◆ What needs to be done
Look for the word "pvDomChar" in the entries and copy every line where it shows up.

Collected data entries
------------------------------------------------------------

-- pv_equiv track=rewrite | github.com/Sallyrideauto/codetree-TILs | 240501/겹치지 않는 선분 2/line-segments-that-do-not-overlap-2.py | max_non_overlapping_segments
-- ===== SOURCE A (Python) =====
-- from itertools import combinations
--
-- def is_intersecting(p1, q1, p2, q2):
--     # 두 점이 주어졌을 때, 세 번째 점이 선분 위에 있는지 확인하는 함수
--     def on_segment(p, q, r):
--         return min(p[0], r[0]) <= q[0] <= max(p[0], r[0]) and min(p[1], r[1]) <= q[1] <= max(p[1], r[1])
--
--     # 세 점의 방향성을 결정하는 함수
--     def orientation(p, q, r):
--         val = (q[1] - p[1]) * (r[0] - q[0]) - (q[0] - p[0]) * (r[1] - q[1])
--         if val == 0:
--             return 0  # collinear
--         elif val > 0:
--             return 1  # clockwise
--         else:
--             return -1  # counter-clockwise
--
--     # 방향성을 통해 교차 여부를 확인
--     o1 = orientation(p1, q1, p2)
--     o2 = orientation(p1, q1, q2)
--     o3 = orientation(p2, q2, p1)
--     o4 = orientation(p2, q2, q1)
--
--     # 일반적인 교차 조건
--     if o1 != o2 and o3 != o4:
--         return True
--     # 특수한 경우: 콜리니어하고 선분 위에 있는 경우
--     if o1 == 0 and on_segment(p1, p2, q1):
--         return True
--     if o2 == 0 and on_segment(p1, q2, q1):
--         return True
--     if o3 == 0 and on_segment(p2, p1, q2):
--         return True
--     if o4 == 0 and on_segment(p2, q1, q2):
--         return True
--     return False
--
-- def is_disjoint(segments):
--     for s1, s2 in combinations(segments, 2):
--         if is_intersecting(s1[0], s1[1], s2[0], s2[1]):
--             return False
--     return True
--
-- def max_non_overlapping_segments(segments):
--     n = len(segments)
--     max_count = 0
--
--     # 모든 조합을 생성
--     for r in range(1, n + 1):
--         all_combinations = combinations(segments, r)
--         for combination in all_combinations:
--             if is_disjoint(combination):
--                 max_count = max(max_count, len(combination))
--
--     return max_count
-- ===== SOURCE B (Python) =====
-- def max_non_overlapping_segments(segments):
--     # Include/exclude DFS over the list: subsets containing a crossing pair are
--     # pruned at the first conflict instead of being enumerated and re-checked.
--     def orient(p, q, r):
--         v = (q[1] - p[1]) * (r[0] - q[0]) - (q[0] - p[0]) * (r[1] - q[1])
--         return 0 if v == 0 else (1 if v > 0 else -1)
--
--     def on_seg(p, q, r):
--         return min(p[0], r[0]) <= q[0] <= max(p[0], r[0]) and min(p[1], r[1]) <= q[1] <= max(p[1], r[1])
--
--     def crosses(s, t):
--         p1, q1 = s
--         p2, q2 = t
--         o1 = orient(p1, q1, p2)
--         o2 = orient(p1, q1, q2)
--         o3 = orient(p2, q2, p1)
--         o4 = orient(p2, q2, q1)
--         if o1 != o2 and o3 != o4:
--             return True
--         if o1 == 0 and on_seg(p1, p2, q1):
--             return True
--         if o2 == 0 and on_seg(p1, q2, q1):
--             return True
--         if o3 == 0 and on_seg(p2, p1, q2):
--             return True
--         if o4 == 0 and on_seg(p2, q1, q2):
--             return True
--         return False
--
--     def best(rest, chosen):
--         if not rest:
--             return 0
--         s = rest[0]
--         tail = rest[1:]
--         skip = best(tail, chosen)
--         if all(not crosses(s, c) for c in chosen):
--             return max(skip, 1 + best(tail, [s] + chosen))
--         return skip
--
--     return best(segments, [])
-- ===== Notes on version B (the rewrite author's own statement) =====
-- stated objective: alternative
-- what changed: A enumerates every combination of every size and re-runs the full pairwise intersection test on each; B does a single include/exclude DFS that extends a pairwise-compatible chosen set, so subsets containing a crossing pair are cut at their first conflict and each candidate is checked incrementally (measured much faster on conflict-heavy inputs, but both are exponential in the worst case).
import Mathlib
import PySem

------------------------------------------------------------

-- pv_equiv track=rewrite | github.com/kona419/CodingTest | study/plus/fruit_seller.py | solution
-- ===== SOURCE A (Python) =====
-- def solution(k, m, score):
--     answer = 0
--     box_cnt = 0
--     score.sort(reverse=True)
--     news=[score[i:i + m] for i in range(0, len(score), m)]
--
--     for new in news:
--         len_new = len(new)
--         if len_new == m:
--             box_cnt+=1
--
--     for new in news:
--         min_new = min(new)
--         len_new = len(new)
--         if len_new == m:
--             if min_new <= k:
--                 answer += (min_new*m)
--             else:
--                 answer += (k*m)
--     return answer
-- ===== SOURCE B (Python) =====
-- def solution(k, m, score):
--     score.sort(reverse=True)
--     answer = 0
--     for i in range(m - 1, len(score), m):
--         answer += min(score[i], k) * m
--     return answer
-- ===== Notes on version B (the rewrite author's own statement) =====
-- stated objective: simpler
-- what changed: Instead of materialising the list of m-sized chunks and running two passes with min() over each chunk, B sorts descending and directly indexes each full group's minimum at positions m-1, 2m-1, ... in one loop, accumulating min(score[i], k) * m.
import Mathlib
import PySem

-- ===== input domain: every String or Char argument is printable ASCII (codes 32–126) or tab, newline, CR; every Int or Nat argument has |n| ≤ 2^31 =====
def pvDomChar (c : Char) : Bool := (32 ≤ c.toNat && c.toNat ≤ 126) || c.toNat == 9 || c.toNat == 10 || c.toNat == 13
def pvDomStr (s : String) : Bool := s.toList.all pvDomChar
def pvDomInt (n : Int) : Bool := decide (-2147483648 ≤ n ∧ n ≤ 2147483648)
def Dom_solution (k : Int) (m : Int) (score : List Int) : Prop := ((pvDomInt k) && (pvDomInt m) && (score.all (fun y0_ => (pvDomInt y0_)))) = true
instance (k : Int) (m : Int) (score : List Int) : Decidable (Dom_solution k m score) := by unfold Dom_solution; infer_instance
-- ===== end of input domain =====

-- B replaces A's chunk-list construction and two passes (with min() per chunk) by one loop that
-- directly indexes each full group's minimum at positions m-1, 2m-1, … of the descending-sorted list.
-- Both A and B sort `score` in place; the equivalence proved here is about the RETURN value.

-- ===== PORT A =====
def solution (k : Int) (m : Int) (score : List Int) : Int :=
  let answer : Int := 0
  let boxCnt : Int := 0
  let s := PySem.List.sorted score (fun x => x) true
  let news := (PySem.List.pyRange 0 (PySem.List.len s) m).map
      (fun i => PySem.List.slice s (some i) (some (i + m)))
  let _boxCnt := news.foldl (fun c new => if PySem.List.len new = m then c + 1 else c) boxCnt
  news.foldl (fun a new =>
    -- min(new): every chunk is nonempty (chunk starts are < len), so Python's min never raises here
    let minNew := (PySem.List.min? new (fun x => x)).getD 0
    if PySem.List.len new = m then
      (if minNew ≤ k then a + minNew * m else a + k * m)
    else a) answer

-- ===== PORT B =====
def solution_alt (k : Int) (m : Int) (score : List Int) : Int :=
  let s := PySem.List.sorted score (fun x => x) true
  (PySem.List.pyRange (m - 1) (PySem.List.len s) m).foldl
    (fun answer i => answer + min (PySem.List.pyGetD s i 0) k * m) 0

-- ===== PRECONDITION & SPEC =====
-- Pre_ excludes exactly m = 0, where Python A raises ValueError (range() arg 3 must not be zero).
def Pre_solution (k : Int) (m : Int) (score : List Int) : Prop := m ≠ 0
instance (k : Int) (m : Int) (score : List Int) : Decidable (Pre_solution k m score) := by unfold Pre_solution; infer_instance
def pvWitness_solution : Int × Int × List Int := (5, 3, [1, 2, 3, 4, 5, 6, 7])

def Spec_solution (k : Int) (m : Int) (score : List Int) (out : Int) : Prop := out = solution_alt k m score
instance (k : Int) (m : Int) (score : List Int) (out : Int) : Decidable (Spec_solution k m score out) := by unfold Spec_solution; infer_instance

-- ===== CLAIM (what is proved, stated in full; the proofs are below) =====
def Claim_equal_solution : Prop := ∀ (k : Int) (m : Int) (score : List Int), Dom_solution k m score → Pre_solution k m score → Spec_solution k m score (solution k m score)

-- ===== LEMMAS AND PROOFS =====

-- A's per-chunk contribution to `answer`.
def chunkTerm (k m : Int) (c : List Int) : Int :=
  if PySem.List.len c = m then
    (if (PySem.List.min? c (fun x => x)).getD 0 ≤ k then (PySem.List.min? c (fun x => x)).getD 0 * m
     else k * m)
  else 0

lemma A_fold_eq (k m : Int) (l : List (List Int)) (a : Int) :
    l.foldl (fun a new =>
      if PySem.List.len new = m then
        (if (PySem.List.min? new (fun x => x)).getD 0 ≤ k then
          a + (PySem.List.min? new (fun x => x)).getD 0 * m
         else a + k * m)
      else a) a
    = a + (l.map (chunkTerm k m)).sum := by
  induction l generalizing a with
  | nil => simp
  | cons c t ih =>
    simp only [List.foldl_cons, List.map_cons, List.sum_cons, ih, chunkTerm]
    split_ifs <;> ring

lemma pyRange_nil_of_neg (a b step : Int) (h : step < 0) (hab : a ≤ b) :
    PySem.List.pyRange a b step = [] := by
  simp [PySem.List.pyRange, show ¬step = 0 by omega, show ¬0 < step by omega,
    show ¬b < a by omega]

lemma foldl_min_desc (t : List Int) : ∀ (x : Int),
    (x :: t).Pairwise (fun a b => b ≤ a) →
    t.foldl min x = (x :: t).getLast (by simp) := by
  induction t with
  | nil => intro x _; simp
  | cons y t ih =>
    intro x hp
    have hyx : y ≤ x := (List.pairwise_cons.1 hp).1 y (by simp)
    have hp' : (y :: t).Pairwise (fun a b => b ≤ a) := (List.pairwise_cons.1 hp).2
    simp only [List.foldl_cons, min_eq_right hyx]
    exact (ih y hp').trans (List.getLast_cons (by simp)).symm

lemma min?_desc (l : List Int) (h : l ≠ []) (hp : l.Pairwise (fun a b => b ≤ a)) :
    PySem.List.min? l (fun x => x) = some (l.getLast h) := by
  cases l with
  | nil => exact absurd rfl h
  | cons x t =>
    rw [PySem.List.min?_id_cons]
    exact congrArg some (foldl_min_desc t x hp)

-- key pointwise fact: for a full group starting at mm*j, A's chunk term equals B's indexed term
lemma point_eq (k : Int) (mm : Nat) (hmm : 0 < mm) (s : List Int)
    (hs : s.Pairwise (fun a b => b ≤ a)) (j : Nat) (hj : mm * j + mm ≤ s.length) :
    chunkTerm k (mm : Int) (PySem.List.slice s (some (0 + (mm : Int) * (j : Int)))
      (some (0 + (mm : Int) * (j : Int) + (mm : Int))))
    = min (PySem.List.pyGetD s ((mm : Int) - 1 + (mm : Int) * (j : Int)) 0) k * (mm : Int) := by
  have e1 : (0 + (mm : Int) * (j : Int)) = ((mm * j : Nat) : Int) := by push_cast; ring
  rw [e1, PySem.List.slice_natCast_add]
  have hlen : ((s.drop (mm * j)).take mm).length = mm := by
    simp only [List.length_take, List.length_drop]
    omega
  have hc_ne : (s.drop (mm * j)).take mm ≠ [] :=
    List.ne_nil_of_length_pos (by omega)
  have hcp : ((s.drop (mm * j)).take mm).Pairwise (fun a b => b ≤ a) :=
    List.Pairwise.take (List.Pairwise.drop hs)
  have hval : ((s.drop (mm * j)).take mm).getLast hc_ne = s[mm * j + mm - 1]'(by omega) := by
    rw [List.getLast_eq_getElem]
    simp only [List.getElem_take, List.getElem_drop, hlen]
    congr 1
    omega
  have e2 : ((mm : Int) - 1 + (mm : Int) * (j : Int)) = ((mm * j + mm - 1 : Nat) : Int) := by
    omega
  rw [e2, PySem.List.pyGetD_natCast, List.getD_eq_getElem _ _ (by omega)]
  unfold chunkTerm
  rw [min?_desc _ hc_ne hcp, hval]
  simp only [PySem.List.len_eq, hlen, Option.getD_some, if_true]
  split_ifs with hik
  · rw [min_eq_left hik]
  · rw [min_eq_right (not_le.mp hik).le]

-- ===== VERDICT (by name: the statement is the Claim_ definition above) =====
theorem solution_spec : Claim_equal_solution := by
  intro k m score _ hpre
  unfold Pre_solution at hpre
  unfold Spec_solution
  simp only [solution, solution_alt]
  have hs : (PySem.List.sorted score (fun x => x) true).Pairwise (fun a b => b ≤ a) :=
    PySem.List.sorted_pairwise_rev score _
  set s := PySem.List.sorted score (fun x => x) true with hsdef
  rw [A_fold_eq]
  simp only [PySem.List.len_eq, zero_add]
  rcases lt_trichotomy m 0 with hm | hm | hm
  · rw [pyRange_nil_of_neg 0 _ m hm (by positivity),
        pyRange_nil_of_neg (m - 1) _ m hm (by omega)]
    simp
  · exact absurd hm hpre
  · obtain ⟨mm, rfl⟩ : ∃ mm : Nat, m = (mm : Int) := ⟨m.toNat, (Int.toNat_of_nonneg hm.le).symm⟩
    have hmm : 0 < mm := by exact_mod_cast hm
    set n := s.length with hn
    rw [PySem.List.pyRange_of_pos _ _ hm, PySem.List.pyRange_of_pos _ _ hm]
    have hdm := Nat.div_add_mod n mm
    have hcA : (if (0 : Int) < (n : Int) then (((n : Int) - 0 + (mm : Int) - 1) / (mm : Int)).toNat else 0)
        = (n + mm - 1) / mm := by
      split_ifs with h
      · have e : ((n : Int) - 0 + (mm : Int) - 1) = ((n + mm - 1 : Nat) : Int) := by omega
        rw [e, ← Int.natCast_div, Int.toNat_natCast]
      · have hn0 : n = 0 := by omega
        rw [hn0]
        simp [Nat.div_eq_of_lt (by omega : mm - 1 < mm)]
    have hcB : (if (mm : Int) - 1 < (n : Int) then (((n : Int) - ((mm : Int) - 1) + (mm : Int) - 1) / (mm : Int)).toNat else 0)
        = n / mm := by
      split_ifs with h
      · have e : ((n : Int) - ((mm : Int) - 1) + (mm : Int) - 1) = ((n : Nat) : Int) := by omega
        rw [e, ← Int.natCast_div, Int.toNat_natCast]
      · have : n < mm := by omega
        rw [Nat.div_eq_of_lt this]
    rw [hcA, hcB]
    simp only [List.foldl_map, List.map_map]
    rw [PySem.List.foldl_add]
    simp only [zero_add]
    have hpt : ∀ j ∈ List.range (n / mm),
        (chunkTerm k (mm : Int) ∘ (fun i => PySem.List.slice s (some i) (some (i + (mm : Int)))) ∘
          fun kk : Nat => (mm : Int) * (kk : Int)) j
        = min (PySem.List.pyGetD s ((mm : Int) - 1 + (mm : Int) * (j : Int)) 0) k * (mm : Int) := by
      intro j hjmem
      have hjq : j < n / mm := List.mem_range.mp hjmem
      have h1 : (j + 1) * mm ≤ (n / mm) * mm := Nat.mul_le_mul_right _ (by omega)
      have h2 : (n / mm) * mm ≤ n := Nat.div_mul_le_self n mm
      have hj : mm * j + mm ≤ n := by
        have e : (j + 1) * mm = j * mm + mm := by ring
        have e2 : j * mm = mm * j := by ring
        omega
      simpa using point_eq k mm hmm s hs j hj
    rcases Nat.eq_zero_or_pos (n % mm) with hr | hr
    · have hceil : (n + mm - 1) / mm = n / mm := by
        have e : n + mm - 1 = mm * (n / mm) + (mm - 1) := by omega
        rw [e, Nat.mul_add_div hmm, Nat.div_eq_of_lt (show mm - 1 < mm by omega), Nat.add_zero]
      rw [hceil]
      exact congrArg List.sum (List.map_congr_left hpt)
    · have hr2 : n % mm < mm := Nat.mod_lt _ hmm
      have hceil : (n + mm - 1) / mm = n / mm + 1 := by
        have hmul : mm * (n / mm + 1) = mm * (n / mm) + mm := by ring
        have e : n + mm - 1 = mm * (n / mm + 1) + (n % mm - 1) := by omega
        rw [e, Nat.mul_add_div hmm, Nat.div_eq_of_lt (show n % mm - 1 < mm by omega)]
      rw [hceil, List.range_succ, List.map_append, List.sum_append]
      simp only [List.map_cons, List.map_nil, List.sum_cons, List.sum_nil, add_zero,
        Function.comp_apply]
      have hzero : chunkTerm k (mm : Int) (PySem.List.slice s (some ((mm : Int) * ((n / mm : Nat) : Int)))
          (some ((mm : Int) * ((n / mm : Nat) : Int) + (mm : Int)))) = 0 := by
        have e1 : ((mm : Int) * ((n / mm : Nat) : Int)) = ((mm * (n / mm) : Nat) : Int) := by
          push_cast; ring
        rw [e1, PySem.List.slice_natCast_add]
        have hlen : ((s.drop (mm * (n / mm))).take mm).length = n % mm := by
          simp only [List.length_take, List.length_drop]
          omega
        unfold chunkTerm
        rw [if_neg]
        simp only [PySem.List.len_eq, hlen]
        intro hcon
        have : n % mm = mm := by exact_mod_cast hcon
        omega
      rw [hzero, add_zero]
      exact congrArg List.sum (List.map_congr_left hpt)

------------------------------------------------------------

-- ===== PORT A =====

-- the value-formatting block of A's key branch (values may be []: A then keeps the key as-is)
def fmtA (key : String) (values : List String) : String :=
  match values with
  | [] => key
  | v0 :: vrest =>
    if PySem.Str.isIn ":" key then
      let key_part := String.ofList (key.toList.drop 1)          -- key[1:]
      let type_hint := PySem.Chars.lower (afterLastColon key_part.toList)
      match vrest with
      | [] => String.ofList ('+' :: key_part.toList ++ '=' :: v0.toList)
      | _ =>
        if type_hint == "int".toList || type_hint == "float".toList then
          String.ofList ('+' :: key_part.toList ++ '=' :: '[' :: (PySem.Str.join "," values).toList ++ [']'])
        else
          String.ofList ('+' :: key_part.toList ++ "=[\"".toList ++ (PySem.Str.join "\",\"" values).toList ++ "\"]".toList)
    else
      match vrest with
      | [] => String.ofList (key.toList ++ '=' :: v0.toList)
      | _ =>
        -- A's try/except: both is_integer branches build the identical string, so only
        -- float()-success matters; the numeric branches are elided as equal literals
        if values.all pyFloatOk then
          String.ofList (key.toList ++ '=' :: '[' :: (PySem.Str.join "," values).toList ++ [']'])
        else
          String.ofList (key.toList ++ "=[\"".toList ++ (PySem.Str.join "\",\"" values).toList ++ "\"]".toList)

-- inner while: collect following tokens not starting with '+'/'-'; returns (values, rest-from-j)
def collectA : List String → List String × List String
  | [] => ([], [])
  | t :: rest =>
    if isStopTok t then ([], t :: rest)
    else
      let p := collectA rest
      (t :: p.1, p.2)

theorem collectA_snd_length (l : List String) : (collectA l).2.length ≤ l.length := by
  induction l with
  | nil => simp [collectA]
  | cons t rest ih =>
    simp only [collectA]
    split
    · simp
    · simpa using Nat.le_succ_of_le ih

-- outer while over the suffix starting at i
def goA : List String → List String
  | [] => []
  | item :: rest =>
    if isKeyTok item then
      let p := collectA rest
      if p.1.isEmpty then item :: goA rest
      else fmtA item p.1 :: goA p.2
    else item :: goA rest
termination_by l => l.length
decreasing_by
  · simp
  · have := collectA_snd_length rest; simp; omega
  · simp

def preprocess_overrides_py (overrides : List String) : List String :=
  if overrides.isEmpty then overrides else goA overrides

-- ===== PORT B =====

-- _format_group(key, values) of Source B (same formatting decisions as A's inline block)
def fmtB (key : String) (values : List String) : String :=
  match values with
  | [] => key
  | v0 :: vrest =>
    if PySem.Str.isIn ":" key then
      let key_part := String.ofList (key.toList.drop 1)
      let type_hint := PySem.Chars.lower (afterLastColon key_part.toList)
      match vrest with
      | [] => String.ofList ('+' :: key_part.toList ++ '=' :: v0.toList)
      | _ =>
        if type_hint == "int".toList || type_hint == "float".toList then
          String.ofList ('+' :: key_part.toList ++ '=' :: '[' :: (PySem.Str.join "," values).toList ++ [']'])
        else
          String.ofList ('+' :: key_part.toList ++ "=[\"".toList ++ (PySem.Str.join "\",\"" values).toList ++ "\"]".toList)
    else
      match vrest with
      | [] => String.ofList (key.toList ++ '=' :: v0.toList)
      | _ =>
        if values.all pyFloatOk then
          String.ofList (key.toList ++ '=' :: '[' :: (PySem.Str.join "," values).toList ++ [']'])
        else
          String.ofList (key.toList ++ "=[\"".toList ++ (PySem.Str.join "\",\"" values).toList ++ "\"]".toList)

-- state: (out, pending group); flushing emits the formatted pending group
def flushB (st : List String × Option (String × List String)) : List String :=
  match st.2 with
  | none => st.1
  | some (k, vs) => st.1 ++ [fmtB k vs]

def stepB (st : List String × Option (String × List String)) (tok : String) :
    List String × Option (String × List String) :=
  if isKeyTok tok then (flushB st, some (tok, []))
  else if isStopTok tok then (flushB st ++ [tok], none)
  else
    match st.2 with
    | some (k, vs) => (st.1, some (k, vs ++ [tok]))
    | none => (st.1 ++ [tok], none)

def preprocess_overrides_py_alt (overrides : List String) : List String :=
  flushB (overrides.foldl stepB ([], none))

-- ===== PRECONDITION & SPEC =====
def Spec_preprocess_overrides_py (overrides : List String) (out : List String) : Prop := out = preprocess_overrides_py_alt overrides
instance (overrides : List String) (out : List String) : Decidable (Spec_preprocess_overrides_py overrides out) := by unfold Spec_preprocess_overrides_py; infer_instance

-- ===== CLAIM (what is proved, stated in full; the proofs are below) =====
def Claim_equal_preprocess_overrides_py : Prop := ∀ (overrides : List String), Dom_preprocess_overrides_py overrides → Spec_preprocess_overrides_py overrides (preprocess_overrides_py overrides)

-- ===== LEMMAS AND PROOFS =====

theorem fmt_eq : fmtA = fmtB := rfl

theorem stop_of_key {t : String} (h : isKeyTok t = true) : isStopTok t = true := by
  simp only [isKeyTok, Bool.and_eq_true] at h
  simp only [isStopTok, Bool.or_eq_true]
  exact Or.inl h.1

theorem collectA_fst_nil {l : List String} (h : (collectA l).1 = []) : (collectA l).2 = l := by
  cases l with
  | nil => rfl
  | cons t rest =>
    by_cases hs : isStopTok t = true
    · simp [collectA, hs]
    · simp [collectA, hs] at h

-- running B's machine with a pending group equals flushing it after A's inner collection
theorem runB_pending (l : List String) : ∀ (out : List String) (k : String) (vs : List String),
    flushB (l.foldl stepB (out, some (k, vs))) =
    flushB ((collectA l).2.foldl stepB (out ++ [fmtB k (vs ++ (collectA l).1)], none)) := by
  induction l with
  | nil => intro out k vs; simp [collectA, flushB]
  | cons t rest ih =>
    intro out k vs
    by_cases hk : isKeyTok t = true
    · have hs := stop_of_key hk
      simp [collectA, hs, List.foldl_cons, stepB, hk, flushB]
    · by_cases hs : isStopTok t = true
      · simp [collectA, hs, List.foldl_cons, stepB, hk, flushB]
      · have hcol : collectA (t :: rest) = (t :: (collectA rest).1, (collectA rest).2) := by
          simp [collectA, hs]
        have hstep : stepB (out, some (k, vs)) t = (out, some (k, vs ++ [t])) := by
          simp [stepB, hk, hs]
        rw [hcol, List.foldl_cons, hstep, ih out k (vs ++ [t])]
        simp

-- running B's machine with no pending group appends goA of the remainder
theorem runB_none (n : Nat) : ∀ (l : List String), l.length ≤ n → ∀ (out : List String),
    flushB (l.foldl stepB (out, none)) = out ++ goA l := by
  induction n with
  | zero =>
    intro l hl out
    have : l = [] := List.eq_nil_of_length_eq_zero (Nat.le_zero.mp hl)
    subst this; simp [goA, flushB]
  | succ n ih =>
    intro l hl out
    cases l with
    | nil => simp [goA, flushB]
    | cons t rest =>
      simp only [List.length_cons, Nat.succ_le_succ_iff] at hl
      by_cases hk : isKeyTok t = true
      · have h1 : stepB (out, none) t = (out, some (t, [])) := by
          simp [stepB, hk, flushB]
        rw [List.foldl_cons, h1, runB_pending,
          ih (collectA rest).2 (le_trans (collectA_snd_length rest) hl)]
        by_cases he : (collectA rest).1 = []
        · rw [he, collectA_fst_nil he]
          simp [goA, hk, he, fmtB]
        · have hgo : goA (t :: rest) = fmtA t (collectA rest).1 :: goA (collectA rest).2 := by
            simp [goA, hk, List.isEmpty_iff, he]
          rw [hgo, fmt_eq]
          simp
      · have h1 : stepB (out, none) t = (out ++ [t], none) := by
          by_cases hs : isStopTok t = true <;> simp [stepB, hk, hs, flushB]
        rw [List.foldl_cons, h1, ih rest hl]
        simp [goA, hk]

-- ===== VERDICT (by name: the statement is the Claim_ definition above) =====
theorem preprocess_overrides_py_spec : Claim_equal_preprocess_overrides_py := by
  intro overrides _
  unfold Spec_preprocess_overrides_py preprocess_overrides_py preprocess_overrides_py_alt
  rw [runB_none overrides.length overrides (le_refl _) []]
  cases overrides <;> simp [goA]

------------------------------------------------------------

◆ Solved problem
def pvDomChar (c : Char) : Bool := (32 ≤ c.toNat && c.toNat ≤ 126) || c.toNat == 9 || c.toNat == 10 || c.toNat == 13
def pvDomStr (s : String) : Bool := s.toList.all pvDomChar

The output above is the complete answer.